Of course, this quickly leads to the idea of object-oriented programming. So, in this case, we can make a class which is in some way a representation of our text with some attributes and methods. Then, ideally, as we keep on working with texts like this, the class can be extended and improved without having to change all the scripts that use it.

Another good thing about making a class like this is that it makes for a nice and easy-to-handle data structure; all info tied to a specific text is stored with the text in little pack, i.e. an object.

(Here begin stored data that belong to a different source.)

-- pv_equiv track=rewrite | github.com/WizardNo7/League_Ranker | ranker/ranker.py | format_rankings
-- ===== SOURCE A (Python) =====
-- def format_rankings(scored_results):
--     """Take dict of teams per point, and format them into list for printing."""
--     rankings = []
--
--     place = 1
--     for points in (sorted(scored_results, reverse=True)):
--         suffix = ""
--         if points != 1:
--             suffix = "s"
--
--         if len(scored_results[points]) > 1:
--             for team in sorted(scored_results[points]):
--                 rankings.append(f"{place}. {team}, {points} pt{suffix}")
--             place += len(scored_results[points])
--         else:
--             rankings.append(
--                 f"{place}. {scored_results[points][0]}, {points} pt{suffix}")
--             place += 1
--
--     return rankings
-- ===== SOURCE B (Python) =====
-- def format_rankings(scored_results):
--     """Take dict of teams per point, and format them into list for printing."""
--     flat = [(points, team)
--             for points, group in sorted(scored_results.items(), key=lambda kv: -kv[0])
--             for team in sorted(group)]
--     rankings = []
--     place = 0
--     prev = None
--     for i, (points, team) in enumerate(flat):
--         if prev is None or points != prev:
--             place = i + 1
--         prev = points
--         rankings.append(f"{place}. {team}, {points} pt{'' if points == 1 else 's'}")
--     return rankings
-- ===== Notes on version B (the rewrite author's own statement) =====
-- stated objective: alternative
-- what changed: B flattens the dict into one (points, team) list ordered by sorting items on -points and teams per group, then assigns places in a single scan that resets the place to i+1 whenever the points value changes, instead of A's nested loops over sorted keys with dict lookups, a running place counter incremented by group size, and a separate single-team branch.
import Mathlib
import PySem

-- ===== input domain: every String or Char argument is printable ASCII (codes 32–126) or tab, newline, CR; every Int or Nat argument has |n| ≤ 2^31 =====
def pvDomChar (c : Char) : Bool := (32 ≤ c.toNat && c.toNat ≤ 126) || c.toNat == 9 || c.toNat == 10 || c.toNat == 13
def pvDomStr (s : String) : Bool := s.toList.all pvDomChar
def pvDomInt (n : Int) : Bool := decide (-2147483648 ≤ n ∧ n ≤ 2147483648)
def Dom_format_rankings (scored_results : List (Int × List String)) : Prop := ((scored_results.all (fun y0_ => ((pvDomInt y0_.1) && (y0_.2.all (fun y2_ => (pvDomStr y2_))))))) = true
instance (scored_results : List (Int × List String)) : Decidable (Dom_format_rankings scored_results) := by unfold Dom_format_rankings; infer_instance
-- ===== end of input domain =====

-- B replaces A's nested group loops (sorted keys, dict lookups, running place counter,
-- separate single-team branch) by one flat sorted (points, team) list scanned once,
-- resetting the place to i+1 whenever the points value changes: same cost, different decomposition.

-- ===== PORT A =====
def format_rankings (scored_results : List (Int × List String)) : List String :=
  ((PySem.List.sorted (PySem.Dict.ofList scored_results).keys (fun k => k) true).foldl
    (fun st points =>
      let suffix : String := if points ≠ 1 then "s" else ""
      let grp := (PySem.Dict.ofList scored_results).getD points []
      if grp.length > 1 then
        ((PySem.List.sorted grp (fun t => t) false).foldl
          (fun r team =>
            r ++ [PySem.Int.toStr st.2 ++ ". " ++ team ++ ", " ++ PySem.Int.toStr points ++ " pt" ++ suffix])
          st.1,
         st.2 + (grp.length : Int))
      else
        (st.1 ++ [PySem.Int.toStr st.2 ++ ". " ++ PySem.List.pyGetD grp 0 "" ++ ", " ++ PySem.Int.toStr points ++ " pt" ++ suffix],
         st.2 + 1))
    ([], 1)).1

-- ===== PORT B =====
def format_rankings_alt (scored_results : List (Int × List String)) : List String :=
  ((PySem.List.enumerate
      ((PySem.List.sorted (PySem.Dict.ofList scored_results).items (fun kv => -kv.1) false).flatMap
        (fun kv => (PySem.List.sorted kv.2 (fun t => t) false).map (fun t => (kv.1, t))))
      0).foldl
    (fun st it =>
      let place := if st.2.2 = none ∨ some it.2.1 ≠ st.2.2 then it.1 + 1 else st.2.1
      (st.1 ++ [PySem.Int.toStr place ++ ". " ++ it.2.2 ++ ", " ++ PySem.Int.toStr it.2.1 ++ " pt" ++
                (if it.2.1 = 1 then "" else "s")],
       place, some it.2.1))
    ([], 0, none)).1

-- ===== PRECONDITION & SPEC =====
-- Pre_ excludes dicts in which some points key maps to an EMPTY team list: there A raises
-- IndexError (scored_results[points][0] in the single-team branch), returning nothing.
def Pre_format_rankings (scored_results : List (Int × List String)) : Prop :=
  ∀ kv ∈ (PySem.Dict.ofList scored_results).items, kv.2 ≠ []
instance (scored_results : List (Int × List String)) : Decidable (Pre_format_rankings scored_results) := by unfold Pre_format_rankings; infer_instance
def pvWitness_format_rankings : (List (Int × List String)) := [(3, ["a", "b"]), (1, ["c"])]

def Spec_format_rankings (scored_results : List (Int × List String)) (out : List String) : Prop := out = format_rankings_alt scored_results
instance (scored_results : List (Int × List String)) (out : List String) : Decidable (Spec_format_rankings scored_results out) := by unfold Spec_format_rankings; infer_instance

-- ===== CLAIM (what is proved, stated in full; the proofs are below) =====
def Claim_equal_format_rankings : Prop := ∀ (scored_results : List (Int × List String)), Dom_format_rankings scored_results → Pre_format_rankings scored_results → Spec_format_rankings scored_results (format_rankings scored_results)
-- ===== LEMMAS AND PROOFS =====

/-- The formatted line both programs emit. -/
def pvFmt (place : Int) (team : String) (points : Int) : String :=
  PySem.Int.toStr place ++ ". " ++ team ++ ", " ++ PySem.Int.toStr points ++ " pt" ++
    (if points = 1 then "" else "s")

/-- Reference output: groups in order, each group's teams sorted, shared place n+1,
    where n is the number of lines already emitted. -/
def pvLines (gs : List (Int × List String)) (n : Int) : List String :=
  match gs with
  | [] => []
  | g :: rest =>
      (PySem.List.sorted g.2 (fun t => t) false).map (fun t => pvFmt (n + 1) t g.1) ++
      pvLines rest (n + (g.2.length : Int))

theorem A_fold (d : PySem.Dict Int (List String)) :
    ∀ (ks : List Int) (acc : List String) (n : Int),
      (∀ k ∈ ks, d.getD k [] ≠ []) →
      ((ks.foldl
        (fun st points =>
          if (d.getD points []).length > 1 then
            ((PySem.List.sorted (d.getD points []) (fun t => t) false).foldl
              (fun r team =>
                r ++ [PySem.Int.toStr st.2 ++ ". " ++ team ++ ", " ++ PySem.Int.toStr points ++ " pt" ++ (if points ≠ 1 then "s" else "")])
              st.1,
             st.2 + ((d.getD points []).length : Int))
          else
            (st.1 ++ [PySem.Int.toStr st.2 ++ ". " ++ PySem.List.pyGetD (d.getD points []) 0 "" ++ ", " ++ PySem.Int.toStr points ++ " pt" ++ (if points ≠ 1 then "s" else "")],
             st.2 + 1))
        (acc, n + 1)).1
       = acc ++ pvLines (ks.map (fun k => (k, d.getD k []))) n) := by
  intro ks
  induction ks with
  | nil => intro acc n h; simp [pvLines]
  | cons k ks ih =>
    intro acc n h
    have hk : d.getD k [] ≠ [] := h k (by simp)
    simp only [List.foldl_cons, List.map_cons, pvLines]
    by_cases hlen : (d.getD k []).length > 1
    · rw [if_pos hlen, PySem.List.foldl_append_singleton_eq_map,
          show (n + 1 : Int) + ((d.getD k []).length : Int) = (n + ((d.getD k []).length : Int)) + 1 by ring,
          ih _ _ (fun k hk => h k (by simp [hk]))]
      simp [pvFmt, List.append_assoc]
    · have h1 : (d.getD k []).length = 1 := by
        rcases Nat.lt_or_ge (d.getD k []).length 1 with h' | h'
        · exact absurd (List.length_eq_zero_iff.1 (by omega)) hk
        · omega
      obtain ⟨t, ht⟩ := List.length_eq_one_iff.1 h1
      rw [ht, if_neg (by simp),
          show (n : Int) + 1 + 1 = (n + 1) + 1 by ring,
          ih _ _ (fun k hk => h k (by simp [hk]))]
      have hs : PySem.List.sorted [t] (fun t => t) false = [t] :=
        PySem.List.sorted_eq_self_of_pairwise _ _ (by simp)
      simp [hs, pvFmt, PySem.List.pyGetD, List.append_assoc]

theorem B_rest (p : Int) :
    ∀ (ts : List String) (n pl : Int) (acc : List String),
      ((PySem.List.enumerate (ts.map (fun t => (p, t))) n).foldl
        (fun st it =>
          (st.1 ++ [PySem.Int.toStr (if st.2.2 = none ∨ some it.2.1 ≠ st.2.2 then it.1 + 1 else st.2.1) ++ ". " ++ it.2.2 ++ ", " ++ PySem.Int.toStr it.2.1 ++ " pt" ++
                    (if it.2.1 = 1 then "" else "s")],
           (if st.2.2 = none ∨ some it.2.1 ≠ st.2.2 then it.1 + 1 else st.2.1), some it.2.1))
        (acc, pl, some p))
      = (acc ++ ts.map (fun t => pvFmt pl t p), pl, some p) := by
  intro ts
  induction ts with
  | nil => intro n pl acc; simp
  | cons t ts ih =>
    intro n pl acc
    simp [PySem.List.enumerate_cons, pvFmt, ih]

theorem B_outer :
    ∀ (gs : List (Int × List String)) (acc : List String) (pl n : Int) (prev : Option Int),
      (∀ g ∈ gs, g.2 ≠ []) →
      gs.Pairwise (fun a b => a.1 ≠ b.1) →
      (∀ g ∈ gs, prev ≠ some g.1) →
      ((PySem.List.enumerate
          (gs.flatMap (fun kv => (PySem.List.sorted kv.2 (fun t => t) false).map (fun t => (kv.1, t)))) n).foldl
        (fun st it =>
          (st.1 ++ [PySem.Int.toStr (if st.2.2 = none ∨ some it.2.1 ≠ st.2.2 then it.1 + 1 else st.2.1) ++ ". " ++ it.2.2 ++ ", " ++ PySem.Int.toStr it.2.1 ++ " pt" ++
                    (if it.2.1 = 1 then "" else "s")],
           (if st.2.2 = none ∨ some it.2.1 ≠ st.2.2 then it.1 + 1 else st.2.1), some it.2.1))
        (acc, pl, prev)).1
      = acc ++ pvLines gs n := by
  intro gs
  induction gs with
  | nil => intro acc pl n prev _ _ _; simp [pvLines]
  | cons g gs ih =>
    intro acc pl n prev hne hpw hprev
    obtain ⟨t, ts, hst⟩ : ∃ t ts, PySem.List.sorted g.2 (fun t => t) false = t :: ts := by
      cases hs : PySem.List.sorted g.2 (fun t => t) false with
      | nil => exact absurd ((PySem.List.sorted_eq_nil_iff _ _ _).1 hs) (hne g (by simp))
      | cons a l => exact ⟨a, l, rfl⟩
    have hcond : (prev = none ∨ some g.1 ≠ prev) := Or.inr (Ne.symm (hprev g (by simp)))
    have hlen : g.2.length = ts.length + 1 := by
      have h := PySem.List.length_sorted g.2 (fun t => t) false
      rw [hst] at h; simpa using h.symm
    have hprev' : ∀ g' ∈ gs, some g.1 ≠ some g'.1 := by
      intro g' hg'
      simpa using ((List.pairwise_cons.1 hpw).1 g' hg')
    simp only [List.flatMap_cons, hst, List.map_cons, PySem.List.enumerate_append,
      List.foldl_append, PySem.List.enumerate_cons, List.foldl_cons, pvLines]
    rw [if_pos hcond, B_rest,
        ih _ _ _ _ (fun g' hg' => hne g' (by simp [hg'])) (List.pairwise_cons.1 hpw).2 hprev']
    simp [pvFmt, hlen, List.append_assoc]

-- ===== VERDICT (by name: the statement is the Claim_ definition above) =====
theorem format_rankings_spec : Claim_equal_format_rankings := by
  intro sr hdom hpre
  unfold Spec_format_rankings
  simp only [format_rankings, format_rankings_alt]
  have hnd : (PySem.Dict.ofList sr).keys.Nodup := PySem.Dict.nodup_keys_ofList sr
  have hitems : (PySem.Dict.ofList sr).items
      = (PySem.Dict.ofList sr).keys.map (fun k => (k, (PySem.Dict.ofList sr).getD k [])) :=
    PySem.Dict.items_eq_map_keys _ hnd []
  have hmem : ∀ k ∈ PySem.List.sorted (PySem.Dict.ofList sr).keys (fun k => k) true,
      (PySem.Dict.ofList sr).getD k [] ≠ [] := by
    intro k hk
    have hk' : k ∈ (PySem.Dict.ofList sr).keys := (PySem.List.mem_sorted _ _ _ _).1 hk
    exact hpre (k, (PySem.Dict.ofList sr).getD k []) (by rw [hitems]; exact List.mem_map_of_mem hk')
  have hnds : (PySem.List.sorted (PySem.Dict.ofList sr).keys (fun k => k) true).Nodup :=
    ((PySem.List.sorted_perm _ _ _).nodup_iff).2 hnd
  have hgt : (PySem.List.sorted (PySem.Dict.ofList sr).keys (fun k => k) true).Pairwise
      (fun a b => b < a) := by
    have h1 := PySem.List.sorted_pairwise_rev (PySem.Dict.ofList sr).keys (fun k => k)
    exact (h1.and hnds).imp (fun h => lt_of_le_of_ne h.1 h.2.symm)
  have hstep1 : PySem.List.sorted (PySem.Dict.ofList sr).items (fun kv => -kv.1) false
      = (PySem.List.sorted (PySem.Dict.ofList sr).keys (fun k => k) true).map
          (fun k => (k, (PySem.Dict.ofList sr).getD k [])) := by
    apply PySem.List.sorted_eq_of_perm_of_pairwise_lt
    · rw [hitems]; exact (PySem.List.sorted_perm _ _ _).map _
    · exact List.pairwise_map.2 (hgt.imp (fun h => by simpa using h))
  rw [hstep1]
  have hA := A_fold (PySem.Dict.ofList sr)
    (PySem.List.sorted (PySem.Dict.ofList sr).keys (fun k => k) true) [] 0 hmem
  rw [show (0:Int) + 1 = 1 by norm_num] at hA
  rw [hA, B_outer _ [] 0 0 none
    (by intro g hg; obtain ⟨k, hk, rfl⟩ := List.mem_map.1 hg; exact hmem k hk)
    (List.pairwise_map.2 (hgt.imp (fun h => ne_of_gt h)))
    (by simp)]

So, following some the things that we have done with texts so far, we can make a class like this:

In [3]:
from string import punctuation as punct
from collections import Counter

class TextStats:
    '''This class holds a text and can return different stats about it.'''
  
    def __init__(self, filepath):
        try:
            file = open(filepath, 'r', encoding='utf-8')
            # save name, raw text and cleaned text
            self.name = file.name
            text = file.read()
            self.raw_text = text
            self.clean_text = ''.join(c for c in text if c not in punct)
            self.clean_text = self.clean_text.lower()
            # make tokens and types lists
            self.tokens = self.clean_text.split()
            self.types = set(self.tokens)
        except IOError as e:
            print('An error occured when loading: ' + filepath)
            print('Error message:', e)

    def ttr(self):
        '''Return type-to-token ratio'''
        
        return len(self.types) / len(self.tokens)
    
    def mean_word_length(self):
        '''Return mean word length, only counting alpha tokens.'''
          
        tokens = [word for word in self.tokens if word.isalpha()]
        chars = sum(len(word) for word in tokens)
        words = len(tokens)
        return chars / words
    
    def word_freqs(self, n=None):
        '''Return a list of n tuples (all if n is not passed with a specific
        number) of types and their frequencies, i.e. number of tokens. The list
        is sorted from the most frequent and decreasing.'''
        
        freqs = Counter(self.tokens)
        if n > len(self.tokens): # if n is larger than the number of tokens
            return freqs.most_common() # return list of all elements
        else:
            return freqs.most_common(n)
    
    def print_stats(self):
        '''Print a stat summary for the text including number of tokens and
        types, type-to-token ratio, mean word length and ...'''
        
        spc = 7
        print(f'Stats for {self.name}')
        print(f'Tokens:\t\t{len(self.tokens):{spc}}')
        print(f'Types:\t\t{len(self.types):{spc}}')
        print(f'Type-to-token:\t{self.ttr():{spc}.3}')
        print(f'Mean word lgth:\t{self.mean_word_length():{spc}.3}')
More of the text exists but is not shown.